The best time to pull their credit report is AFTER you review their application. At this point, you will know:

  1. Income and other assets - Do they have enough money to pay each month and is their income stable enough? Liquid assets in their bank account is also important.
  2. Other application information - For example, do they have a pitbull and your insurance does not allow pitbulls? Read more about Tenants with Animals here.

When a tenant does not pay as much for the application, or you make the application free, they are less likely to get upset when you deny their application due to objective qualifications not being met.

Pulling a tenant’s credit is highly recommended once their application has been reviewed. Waiting until the application is complete can save time and money by eliminating unqualified applicants early in the process. If the application has any red flags, it’s not worth taking them to the next step in the process. See our applicant screening article for more details.
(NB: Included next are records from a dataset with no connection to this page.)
-- pv_equiv track=rewrite | github.com/GiraffeReversed/edulint | edulint/prepare_explanations/pylint_data/thonny_process_slim.py | make_explanation_more_friedly
-- ===== SOURCE A (Python) =====
-- def make_explanation_more_friedly(explanation: str) -> str:
--     replace_prefixes = {
--         "Used when an ": "It looks like the ",
--         "Used when a ": "It looks like the ",
--         "Used when ": "It looks like ",
--         "Emitted when an ": "It looks like the ",
--         "Emitted when a ": "It looks like the ",
--         "Emitted when ": "It looks like ",
--     }
--
--     for prefix, replacement in replace_prefixes.items():
--         if explanation.startswith(prefix):
--             explanation = replacement + explanation[len(prefix) :]
--             break
--
--     return explanation
-- ===== SOURCE B (Python) =====
-- def make_explanation_more_friedly(explanation: str) -> str:
--     def rewrite(rest: str) -> str:
--         if rest.startswith("an "):
--             return "It looks like the " + rest[3:]
--         if rest.startswith("a "):
--             return "It looks like the " + rest[2:]
--         return "It looks like " + rest
--
--     if explanation.startswith("Used when "):
--         return rewrite(explanation[len("Used when "):])
--     if explanation.startswith("Emitted when "):
--         return rewrite(explanation[len("Emitted when "):])
--     return explanation
-- ===== Notes on version B (the rewrite author's own statement) =====
-- stated objective: simpler
-- what changed: Replaced the six-entry prefix dictionary scan with a two-stage decomposition: match the lead-in ('Used when '/'Emitted when ') first, then independently rewrite the article ('an '/'a ') on the remainder.
import Mathlib
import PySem

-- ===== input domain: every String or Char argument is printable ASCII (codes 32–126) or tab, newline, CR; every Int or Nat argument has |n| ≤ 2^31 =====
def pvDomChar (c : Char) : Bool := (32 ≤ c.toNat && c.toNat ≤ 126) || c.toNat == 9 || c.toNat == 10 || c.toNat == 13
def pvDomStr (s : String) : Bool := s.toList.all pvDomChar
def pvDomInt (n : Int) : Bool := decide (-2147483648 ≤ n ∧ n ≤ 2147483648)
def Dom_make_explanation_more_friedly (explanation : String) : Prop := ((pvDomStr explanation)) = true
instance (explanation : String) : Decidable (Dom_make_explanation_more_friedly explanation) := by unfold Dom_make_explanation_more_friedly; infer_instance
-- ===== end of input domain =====

-- ===== PORT A =====
def replace_prefixes : List (String × String) :=
  [("Used when an ", "It looks like the "),
   ("Used when a ", "It looks like the "),
   ("Used when ", "It looks like "),
   ("Emitted when an ", "It looks like the "),
   ("Emitted when a ", "It looks like the "),
   ("Emitted when ", "It looks like ")]

-- the for-loop with break over replace_prefixes.items()
def mefLoop : List (String × String) → String → String
  | [], explanation => explanation
  | (prefixS, replacement) :: rest, explanation =>
    if PySem.Str.startswith explanation prefixS then
      replacement ++ PySem.Str.slice explanation (some (PySem.Str.len prefixS : Int)) none
    else mefLoop rest explanation

def make_explanation_more_friedly (explanation : String) : String :=
  mefLoop replace_prefixes explanation


-- ===== PORT B =====
-- helper: the article rewrite on the text after the lead-in
def mefRewrite (rest : String) : String :=
  if PySem.Str.startswith rest "an " then
    "It looks like the " ++ PySem.Str.slice rest (some 3) none
  else if PySem.Str.startswith rest "a " then
    "It looks like the " ++ PySem.Str.slice rest (some 2) none
  else "It looks like " ++ rest

def make_explanation_more_friedly_alt (explanation : String) : String :=
  if PySem.Str.startswith explanation "Used when " then
    mefRewrite (PySem.Str.slice explanation (some 10) none)
  else if PySem.Str.startswith explanation "Emitted when " then
    mefRewrite (PySem.Str.slice explanation (some 13) none)
  else explanation


-- ===== PRECONDITION & SPEC =====
def Spec_make_explanation_more_friedly (explanation : String) (out : String) : Prop := out = make_explanation_more_friedly_alt explanation
instance (explanation : String) (out : String) : Decidable (Spec_make_explanation_more_friedly explanation out) := by unfold Spec_make_explanation_more_friedly; infer_instance

-- ===== CLAIM (what is proved, stated in full; the proofs are below) =====
def Claim_equal_make_explanation_more_friedly : Prop := ∀ (explanation : String), Dom_make_explanation_more_friedly explanation → Spec_make_explanation_more_friedly explanation (make_explanation_more_friedly explanation)

-- ===== LEMMAS AND PROOFS =====

-- l1 ++ l2 is a prefix of s iff l1 is, and l2 is a prefix of what remains
theorem prefix_append_iff {α : Type} (l1 l2 s : List α) :
    (l1 ++ l2) <+: s ↔ l1 <+: s ∧ l2 <+: s.drop l1.length := by
  constructor
  · rintro ⟨t, rfl⟩
    exact ⟨⟨l2 ++ t, by simp⟩, ⟨t, by simp⟩⟩
  · rintro ⟨⟨t, rfl⟩, h2⟩
    rw [List.drop_left] at h2
    obtain ⟨u, rfl⟩ := h2
    exact ⟨u, by simp⟩

theorem string_eq_of_toList {a b : String} (h : a.toList = b.toList) : a = b := by
  simpa using congrArg String.ofList h

theorem sw_iff (s p : String) :
    PySem.Str.startswith s p = true ↔ p.toList <+: s.toList := by
  simp [PySem.Chars.startswith_iff]

theorem sw_split (e r p q : String) (n : Nat) (hr : r = p ++ q) (hn : p.toList.length = n) :
    PySem.Str.startswith e r = true ↔
      (p.toList <+: e.toList ∧ q.toList <+: e.toList.drop n) := by
  subst hr
  rw [sw_iff]
  have h : (p ++ q).toList = p.toList ++ q.toList := by simp
  rw [h, prefix_append_iff, hn]

theorem slice_dropN (xs : List Char) (k : Int) (hk : 0 ≤ k) :
    PySem.List.slice xs (some k) none = xs.drop k.toNat :=
  PySem.List.slice_from xs hk

theorem sw_slice10 (e q : String) :
    PySem.Str.startswith (PySem.Str.slice e (some 10) none) q = true ↔
      q.toList <+: e.toList.drop 10 := by
  rw [sw_iff]
  simp [slice_dropN _ (10:Int) (by norm_num)]

theorem sw_slice13 (e q : String) :
    PySem.Str.startswith (PySem.Str.slice e (some 13) none) q = true ↔
      q.toList <+: e.toList.drop 13 := by
  rw [sw_iff]
  simp [slice_dropN _ (13:Int) (by norm_num)]

theorem make_explanation_more_friedly_eq (e : String) :
    make_explanation_more_friedly e = make_explanation_more_friedly_alt e := by
  have sUan := sw_split e "Used when an " "Used when " "an " 10 (by decide) (by decide)
  have sUa  := sw_split e "Used when a " "Used when " "a " 10 (by decide) (by decide)
  have sEan := sw_split e "Emitted when an " "Emitted when " "an " 13 (by decide) (by decide)
  have sEa  := sw_split e "Emitted when a " "Emitted when " "a " 13 (by decide) (by decide)
  simp only [make_explanation_more_friedly, make_explanation_more_friedly_alt, mefLoop, replace_prefixes, mefRewrite]
  by_cases hU : "Used when ".toList <+: e.toList
  · -- "Used when " matches; A's first three entries vs B's first lead-in
    by_cases han : "an ".toList <+: e.toList.drop 10
    · simp only [sUan.mpr ⟨hU, han⟩, (sw_iff e "Used when ").mpr hU,
        (sw_slice10 e "an ").mpr han, if_true]
      apply string_eq_of_toList
      simp [slice_dropN _ (13:Int) (by norm_num), slice_dropN _ (10:Int) (by norm_num),
        slice_dropN _ (3:Int) (by norm_num), PySem.Str.len]
    · have hUanF : PySem.Str.startswith e "Used when an " = false := by
        rw [Bool.eq_false_iff]; intro h; exact han (sUan.mp h).2
      have hanF : PySem.Str.startswith (PySem.Str.slice e (some 10) none) "an " = false := by
        rw [Bool.eq_false_iff]; intro h; exact han ((sw_slice10 e "an ").mp h)
      by_cases ha : "a ".toList <+: e.toList.drop 10
      · simp only [hUanF, sUa.mpr ⟨hU, ha⟩, (sw_iff e "Used when ").mpr hU, hanF,
          (sw_slice10 e "a ").mpr ha, Bool.false_eq_true, if_false, if_true]
        apply string_eq_of_toList
        simp [slice_dropN _ (12:Int) (by norm_num), slice_dropN _ (10:Int) (by norm_num),
          slice_dropN _ (2:Int) (by norm_num), PySem.Str.len]
      · have hUaF : PySem.Str.startswith e "Used when a " = false := by
          rw [Bool.eq_false_iff]; intro h; exact ha (sUa.mp h).2
        have haF : PySem.Str.startswith (PySem.Str.slice e (some 10) none) "a " = false := by
          rw [Bool.eq_false_iff]; intro h; exact ha ((sw_slice10 e "a ").mp h)
        simp only [hUanF, hUaF, (sw_iff e "Used when ").mpr hU, hanF, haF, Bool.false_eq_true, if_false, if_true]
        apply string_eq_of_toList
        simp [slice_dropN _ (10:Int) (by norm_num), PySem.Str.len]
  · -- "Used when " does not match: A's first three entries all fail, B's first lead-in fails
    have hUF : PySem.Str.startswith e "Used when " = false := by
      rw [Bool.eq_false_iff]; intro h; exact hU ((sw_iff e "Used when ").mp h)
    have hUanF : PySem.Str.startswith e "Used when an " = false := by
      rw [Bool.eq_false_iff]; intro h; exact hU (sUan.mp h).1
    have hUaF : PySem.Str.startswith e "Used when a " = false := by
      rw [Bool.eq_false_iff]; intro h; exact hU (sUa.mp h).1
    simp only [hUanF, hUaF, hUF, Bool.false_eq_true, if_false]
    by_cases hE : "Emitted when ".toList <+: e.toList
    · by_cases han : "an ".toList <+: e.toList.drop 13
      · simp only [sEan.mpr ⟨hE, han⟩, (sw_iff e "Emitted when ").mpr hE,
          (sw_slice13 e "an ").mpr han, if_true]
        apply string_eq_of_toList
        simp [slice_dropN _ (16:Int) (by norm_num), slice_dropN _ (13:Int) (by norm_num),
          slice_dropN _ (3:Int) (by norm_num), PySem.Str.len]
      · have hEanF : PySem.Str.startswith e "Emitted when an " = false := by
          rw [Bool.eq_false_iff]; intro h; exact han (sEan.mp h).2
        have hanF : PySem.Str.startswith (PySem.Str.slice e (some 13) none) "an " = false := by
          rw [Bool.eq_false_iff]; intro h; exact han ((sw_slice13 e "an ").mp h)
        by_cases ha : "a ".toList <+: e.toList.drop 13
        · simp only [hEanF, sEa.mpr ⟨hE, ha⟩, (sw_iff e "Emitted when ").mpr hE, hanF,
            (sw_slice13 e "a ").mpr ha, Bool.false_eq_true, if_false, if_true]
          apply string_eq_of_toList
          simp [slice_dropN _ (15:Int) (by norm_num), slice_dropN _ (13:Int) (by norm_num),
            slice_dropN _ (2:Int) (by norm_num), PySem.Str.len]
        · have hEaF : PySem.Str.startswith e "Emitted when a " = false := by
            rw [Bool.eq_false_iff]; intro h; exact ha (sEa.mp h).2
          have haF : PySem.Str.startswith (PySem.Str.slice e (some 13) none) "a " = false := by
            rw [Bool.eq_false_iff]; intro h; exact ha ((sw_slice13 e "a ").mp h)
          simp only [hEanF, hEaF, (sw_iff e "Emitted when ").mpr hE, hanF, haF, Bool.false_eq_true, if_false, if_true]
          apply string_eq_of_toList
          simp [slice_dropN _ (13:Int) (by norm_num), PySem.Str.len]
    · have hEF : PySem.Str.startswith e "Emitted when " = false := by
        rw [Bool.eq_false_iff]; intro h; exact hE ((sw_iff e "Emitted when ").mp h)
      have hEanF : PySem.Str.startswith e "Emitted when an " = false := by
        rw [Bool.eq_false_iff]; intro h; exact hE (sEan.mp h).1
      have hEaF : PySem.Str.startswith e "Emitted when a " = false := by
        rw [Bool.eq_false_iff]; intro h; exact hE (sEa.mp h).1
      simp only [hEanF, hEaF, hEF, Bool.false_eq_true, if_false]

-- ===== VERDICT (by name: the statement is the Claim_ definition above) =====
theorem make_explanation_more_friedly_spec : Claim_equal_make_explanation_more_friedly := by
  intro explanation _
  exact make_explanation_more_friedly_eq explanation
STEP 2: Read the high level details in 30 seconds

As you look at the actual report, there are a few sections. Below you will find the #1 thing to look for in each section:

  1. Personal information: Verify their address and employment matches the application.
  2. Fraud indicators: Confirm there are none.
  3. Profile summary: Confirm there are no tradelines with negative history or any outstanding, past due payments.
  4. ResidentScore: Ensure this is over at least 524 (more information in the below section).
  5. Collections: There should not be anything out for collection. If so, who is collection agency?
  6. Inquiries: Do they have a lot of recent inquiries, potentially signaling that credit card companies or other rental agencies are denying them?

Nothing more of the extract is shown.